Still using X520 with 1 queue
ix0: PCI Express Bus: Speed 5.0GT/s Width x8
ix0: netmap queues/slots: TX 1/2048, RX 1/2048

*****************

/boot/loader.conf:
kern.hz=1000  (default)

pkt-gen result:
204.153802 main_thread [2639] 2.562 Mpps (2.567 Mpkts 1.230 Gbps in 1001994 usec) 465.32 avg_batch 99999 min_space
205.155321 main_thread [2639] 2.561 Mpps (2.565 Mpkts 1.229 Gbps in 1001519 usec) 465.45 avg_batch 99999 min_space

5500 irq/s:

*****************

/boot/loader.conf:
kern.hz=1999

pkt-gen result:
41.375049 main_thread [2639] 5.117 Mpps (5.222 Mpkts 2.456 Gbps in 1020510 usec) 465.45 avg_batch 99999 min_space
42.375546 main_thread [2639] 5.118 Mpps (5.121 Mpkts 2.457 Gbps in 1000497 usec) 465.42 avg_batch 99999 min_space

11000 irq/s

X2 performance & irq/s

*****************

/boot/loader.conf:
kern.hz=2000

pkt-gen result:
797.608080 main_thread [2639] 2.560 Mpps (2.563 Mpkts 1.229 Gbps in 1001001 usec) 465.50 avg_batch 99999 min_space
798.609079 main_thread [2639] 2.560 Mpps (2.563 Mpkts 1.229 Gbps in 1000999 usec) 465.41 avg_batch 99999 min_space

5500 irq/s

Same performance & irq/s as kern.hz=1000 (due to limit at 2000 in iflib_netmap_timer_adjust & iflib_netmap_txsync)

*****************

Last test, this one I forced 'ticks' parameter to '1' in callout_reset_on on iflib_netmap_timer_adjust & iflib_netmap_txsync
by increasing the 2000 limit to 20000 in both functions
and put an insame value for kern.hz

/boot/loader.conf:
kern.hz=10000

pkt-gen result:
345.415939 main_thread [2639] 14.880 Mpps (14.890 Mpkts 7.142 Gbps in 1000699 usec) 430.97 avg_batch 99999 min_space
346.429134 main_thread [2639] 14.880 Mpps (15.076 Mpkts 7.142 Gbps in 1013196 usec) 432.17 avg_batch 99999 min_space

29000 irq/s

Same performance as FreeBSD 11

Looks like callout_reset_on to iflib_timer have a look high delay.
Comment 9 Vincenzo Maffione freebsd_committer 2020-08-31 22:05:59 UTC
Thanks a lot for the tests.
I think the way netmap tx is handled right now needs improvement.

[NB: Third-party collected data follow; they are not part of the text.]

-- pv_equiv track=rewrite | github.com/aman-bcalm/Scaler-Problems | Day 3/SmallestXor.py | solve
-- ===== SOURCE A (Python) =====
-- def solve(A, B):
--     a_pos1 = []
--     pos = 0
--     a_pos0 = []
--
--     while(A !=0 ):
--         if A & 1 == 1:
--             a_pos1.append(pos)
--         else :
--             a_pos0.append(pos)
--         pos +=1
--         A = A >> 1
--
--
--     a_pos0.reverse()
--
--     X = 0
--     while B != 0 :
--         if len(a_pos1) !=0 :
--              pos_toset = a_pos1.pop()
--              X = X | 1 << pos_toset
--         elif len (a_pos0) !=0 :
--              pos_toset = a_pos0.pop()
--              X = X | 1 << pos_toset
--         else :
--              no_bits = 0
--              temp = X
--              while temp !=0 :
--                 temp = temp >> 1
--                 no_bits += 1
--              X = X | 1 << no_bits
--
--         B -=1
--
--     return X
-- ===== SOURCE B (Python) =====
-- def solve(A, B):
--     # greedy closed form: take the top B set bits of A; if B exceeds the
--     # popcount, the answer is A with its lowest zero bits filled in, and once
--     # every position below bit_length is used the result saturates to 2**B - 1.
--     bl = A.bit_length()
--     set_bits = [i for i in range(bl) if (A >> i) & 1]
--     n = len(set_bits)
--     if B <= n:
--         return sum(1 << p for p in set_bits[n - B:])
--     if B >= bl:
--         return (1 << B) - 1
--     zeros = [i for i in range(bl) if not (A >> i) & 1]
--     return A + sum(1 << z for z in zeros[:B - n])
-- ===== Notes on version B (the rewrite author's own statement) =====
-- stated objective: faster
-- what changed: A runs a three-phase popping loop B times (pop highest set bit, pop lowest clear bit, else recount X's bit length each iteration); B replaces it by a case split with closed forms: a slice-sum of the top B set-bit positions when B <= popcount(A), the literal (1 << B) - 1 when B >= A.bit_length(), and A plus the sum over the lowest B - popcount zero positions otherwise — O(bit_length(A)) instead of O(B * bit_length(A)).
import Mathlib
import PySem

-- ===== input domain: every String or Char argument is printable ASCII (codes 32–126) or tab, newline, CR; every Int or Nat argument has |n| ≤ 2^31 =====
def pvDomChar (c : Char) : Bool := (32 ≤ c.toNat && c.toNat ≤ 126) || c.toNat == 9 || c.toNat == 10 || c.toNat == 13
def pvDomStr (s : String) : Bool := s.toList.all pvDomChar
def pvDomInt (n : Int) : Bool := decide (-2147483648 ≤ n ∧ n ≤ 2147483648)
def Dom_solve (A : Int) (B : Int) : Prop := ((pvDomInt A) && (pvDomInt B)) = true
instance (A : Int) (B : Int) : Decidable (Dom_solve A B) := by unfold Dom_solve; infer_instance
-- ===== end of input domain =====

As far as I can tell, in your setup TX interrupts are simply not used (ix and ixl seem to use softirq for TX interrupt processing).
Your experiments with increasing kern.hz cause the interrupt rate of the OS timer to increase, and therefore causing the iflib_timer() routine to be called more often. Being called more often, the TX ring is cleaned up (TX credits update) more often and therefore the application can submit new TX packets more often, hence the improved pps.

However, clearly increasing kern.hz is not a viable approach.
I think we should try to use a separate timer for netmap TX credits update, using higher resolution (e.g. callout_reset_sbt_on()), and maybe try to dynamically adjust the timer period to become smaller when transmitting at high rate, and lower when transmitting ad low rate.
I'll try to come up with an experimental patch in the next days.
Comment 10 Eric Joyner freebsd_committer 2020-09-15 17:31:38 UTC
(In reply to Vincenzo Maffione from comment #9)

Any update? This might be something to get into 12.2 if we can.
Comment 11 Vincenzo Maffione freebsd_committer 2020-09-20 21:11:21 UTC
(In reply to Eric Joyner from comment #10)

Not yet. I've been AFK for a couple of weeks. I should be able to work on it this week.